Respect the authority of parents

© St. Petersburg Times, published May 31, 2000


Re: Inattentive parents make curfew necessary, letter, May 26.

It is time for my complete opinion regarding the teen curfew to be stated for the record. The passage of the teen curfew concerns me as an American citizen and as a city commissioner.

Every liberty that we enjoy today was won through blood, sweat and tears of our forefathers years ago. I oppose this curfew ordinance because I believe it shakes the foundation of our future freedoms.

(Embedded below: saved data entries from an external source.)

-- pv_equiv track=rewrite | github.com/markoub/power-it | backend/tools/wizard/general_wizard.py | _analyze_presentation_state
-- ===== SOURCE A (Python) =====
-- from typing import Dict, Any, Optional
--
-- def _analyze_presentation_state(presentation_data: Dict[str, Any]) -> Dict[str, str]:
--     """Analyze the current state of the presentation."""
--     steps = presentation_data.get("steps", [])
--
--     def get_step_status(step_name: str) -> str:
--         step = next((s for s in steps if s.get("step") == step_name), None)
--         if not step:
--             return "not_started"
--         return step.get("status", "unknown")
--
--     return {
--         "research_status": get_step_status("research"),
--         "slides_status": get_step_status("slides"),
--         "images_status": get_step_status("images"),
--         "pptx_status": get_step_status("pptx")
--     }
-- ===== SOURCE B (Python) =====
-- def _analyze_presentation_state(presentation_data):
--     """Analyze the current state of the presentation."""
--     index = {}
--     for s in presentation_data.get("steps", []):
--         name = s.get("step")
--         if name not in index:
--             index[name] = s.get("status", "unknown")
--     names = ["research", "slides", "images", "pptx"]
--     return {n + "_status": (index[n] if n in index else "not_started") for n in names}
-- ===== Notes on version B (the rewrite author's own statement) =====
-- stated objective: idiomatic
-- what changed: B builds a first-occurrence name->status index in a single pass over the steps and answers the four fixed names by dictionary lookup, instead of A's four separate linear scans with next().
import Mathlib
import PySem

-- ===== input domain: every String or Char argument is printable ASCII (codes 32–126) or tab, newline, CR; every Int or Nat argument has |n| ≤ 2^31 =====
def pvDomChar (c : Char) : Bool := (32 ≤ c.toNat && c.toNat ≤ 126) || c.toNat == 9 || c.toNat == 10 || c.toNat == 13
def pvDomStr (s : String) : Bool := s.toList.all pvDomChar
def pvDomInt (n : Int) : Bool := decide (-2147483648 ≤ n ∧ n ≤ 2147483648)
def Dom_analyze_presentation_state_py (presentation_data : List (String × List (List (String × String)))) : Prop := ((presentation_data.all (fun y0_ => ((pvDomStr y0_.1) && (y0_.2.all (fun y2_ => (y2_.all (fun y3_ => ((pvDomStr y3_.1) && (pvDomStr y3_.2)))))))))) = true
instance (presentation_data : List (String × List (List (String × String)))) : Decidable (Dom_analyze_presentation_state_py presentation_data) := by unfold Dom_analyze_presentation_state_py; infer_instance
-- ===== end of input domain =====

-- B replaces A's four separate linear scans (one `next(...)` per step name) by one pass
-- building a first-occurrence name→status index, then four dictionary lookups (idiomatic).

-- ===== PORT A =====
-- `next((s for s in steps if s.get("step") == step_name), None)` then
-- `"not_started"` if none, else `step.get("status", "unknown")`.
def pvGetStepStatus (steps : List (List (String × String))) (step_name : String) : String :=
  match steps.find? (fun s => (PySem.Dict.mk s).get? "step" == some step_name) with
  | none => "not_started"
  | some step => (PySem.Dict.mk step).getD "status" "unknown"

def analyze_presentation_state_py (presentation_data : List (String × List (List (String × String)))) : List (String × String) :=
  let steps := (PySem.Dict.mk presentation_data).getD "steps" []
  [("research_status", pvGetStepStatus steps "research"),
   ("slides_status", pvGetStepStatus steps "slides"),
   ("images_status", pvGetStepStatus steps "images"),
   ("pptx_status", pvGetStepStatus steps "pptx")]

-- ===== PORT B =====
-- one pass: index[name] = s.get("status","unknown") only if name not already in index
def pvBuildIndex (steps : List (List (String × String))) : PySem.Dict (Option String) String :=
  steps.foldl (fun idx s =>
    let name := (PySem.Dict.mk s).get? "step"
    if idx.contains name then idx
    else idx.insert name ((PySem.Dict.mk s).getD "status" "unknown")) PySem.Dict.empty

def analyze_presentation_state_py_alt (presentation_data : List (String × List (List (String × String)))) : List (String × String) :=
  let steps := (PySem.Dict.mk presentation_data).getD "steps" []
  let idx := pvBuildIndex steps
  ["research", "slides", "images", "pptx"].map (fun n =>
    (n ++ "_status", match idx.get? (some n) with
                     | some v => v
                     | none => "not_started"))

-- ===== PRECONDITION & SPEC =====
def Spec_analyze_presentation_state_py (presentation_data : List (String × List (List (String × String)))) (out : List (String × String)) : Prop := out = analyze_presentation_state_py_alt presentation_data
instance (presentation_data : List (String × List (List (String × String)))) (out : List (String × String)) : Decidable (Spec_analyze_presentation_state_py presentation_data out) := by unfold Spec_analyze_presentation_state_py; infer_instance

-- ===== CLAIM (what is proved, stated in full; the proofs are below) =====
def Claim_equal_analyze_presentation_state_py : Prop := ∀ (presentation_data : List (String × List (List (String × String)))), Dom_analyze_presentation_state_py presentation_data → Spec_analyze_presentation_state_py presentation_data (analyze_presentation_state_py presentation_data)

-- ===== LEMMAS AND PROOFS =====

-- lookup in the accumulated index after folding `steps` = accumulator's value, or else A's scan
lemma get?_pvBuildIndex_aux (steps : List (List (String × String)))
    (idx : PySem.Dict (Option String) String) (key : Option String) :
    (steps.foldl (fun idx s =>
      let name := (PySem.Dict.mk s).get? "step"
      if idx.contains name then idx
      else idx.insert name ((PySem.Dict.mk s).getD "status" "unknown")) idx).get? key =
    ((idx.get? key).orElse (fun _ =>
      (steps.find? (fun s => (PySem.Dict.mk s).get? "step" == key)).map
        (fun step => (PySem.Dict.mk step).getD "status" "unknown"))) := by
  induction steps generalizing idx with
  | nil => cases h : idx.get? key <;> simp [Option.orElse, h]
  | cons s rest ih =>
    simp only [List.foldl_cons, List.find?]
    rw [ih]
    by_cases hk : (PySem.Dict.mk s).get? "step" = key
    · subst hk
      simp only [beq_self_eq_true]
      by_cases hc : idx.contains ((PySem.Dict.mk s).get? "step") = true
      · rw [if_pos hc, PySem.Dict.contains_eq_isSome_get?] at *
        obtain ⟨w, hw⟩ := Option.isSome_iff_exists.mp hc
        simp [hw, Option.orElse]
      · have hnone : idx.get? ((PySem.Dict.mk s).get? "step") = none := by
          rw [PySem.Dict.contains_eq_isSome_get?] at hc
          cases h : idx.get? ((PySem.Dict.mk s).get? "step") with
          | none => rfl
          | some w => rw [h] at hc; simp at hc
        rw [if_neg hc, PySem.Dict.get?_insert_self, hnone]
        simp [Option.orElse]
    · have hbeq : ((PySem.Dict.mk s).get? "step" == key) = false :=
        beq_eq_false_iff_ne.mpr hk
      simp only [hbeq]
      by_cases hc : idx.contains ((PySem.Dict.mk s).get? "step") = true
      · rw [if_pos hc]
      · rw [if_neg hc, PySem.Dict.get?_insert_of_ne idx _ (Ne.symm hk)]

lemma get?_pvBuildIndex (steps : List (List (String × String))) (n : String) :
    (match (pvBuildIndex steps).get? (some n) with
     | some v => v
     | none => "not_started") = pvGetStepStatus steps n := by
  unfold pvBuildIndex pvGetStepStatus
  rw [get?_pvBuildIndex_aux, PySem.Dict.get?_empty]
  cases steps.find? (fun s => (PySem.Dict.mk s).get? "step" == some n) <;>
    simp [Option.orElse]

-- ===== VERDICT (by name: the statement is the Claim_ definition above) =====
theorem analyze_presentation_state_py_spec : Claim_equal_analyze_presentation_state_py := by
  intro pd _
  unfold Spec_analyze_presentation_state_py analyze_presentation_state_py analyze_presentation_state_py_alt
  have h1 : ("research" ++ "_status" : String) = "research_status" := by decide
  have h2 : ("slides" ++ "_status" : String) = "slides_status" := by decide
  have h3 : ("images" ++ "_status" : String) = "images_status" := by decide
  have h4 : ("pptx" ++ "_status" : String) = "pptx_status" := by decide
  simp only [List.map, h1, h2, h3, h4, get?_pvBuildIndex]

Do I believe in placing limits on our children? Absolutely! I also assert that authority would emanate from the home. The real answer with respect to juvenile problems is to strengthen family units. What our nation needs is a revival of accountability, perseverance and commitment to our young people. My family imposed a curfew over me when I was an adolescent, not the state.

To the letter writer, although you disagree with me, I won a three-way race for Largo Commission Seat 2 with these strong values and ideals. I will never favor conceding parental rights and responsibilities over to the government without a struggle. God bless America, land of the free.
-- Mary Laurance, city commissioner, Largo

Firetruck will replace rescue vehicle at Sand Key

Re: Clearwater wasting money on unneeded services, letter, May 26.

A recent letter regarding the Fire/EMS response in the city of Clearwater does nothing but show how naive and uneducated the writer is about this topic. I am an officer and have been in our department for 20 years and feel I have some more accurate information.

We have no intention of adding a firetruck to the rescue vehicle at Sand Key. The rescue vehicle will be removed and the firetruck will be in its place. This will enable us to provide a more efficient fire and EMS presence. Currently, the nearest engine is on Mandalay Avenue and has a long response time.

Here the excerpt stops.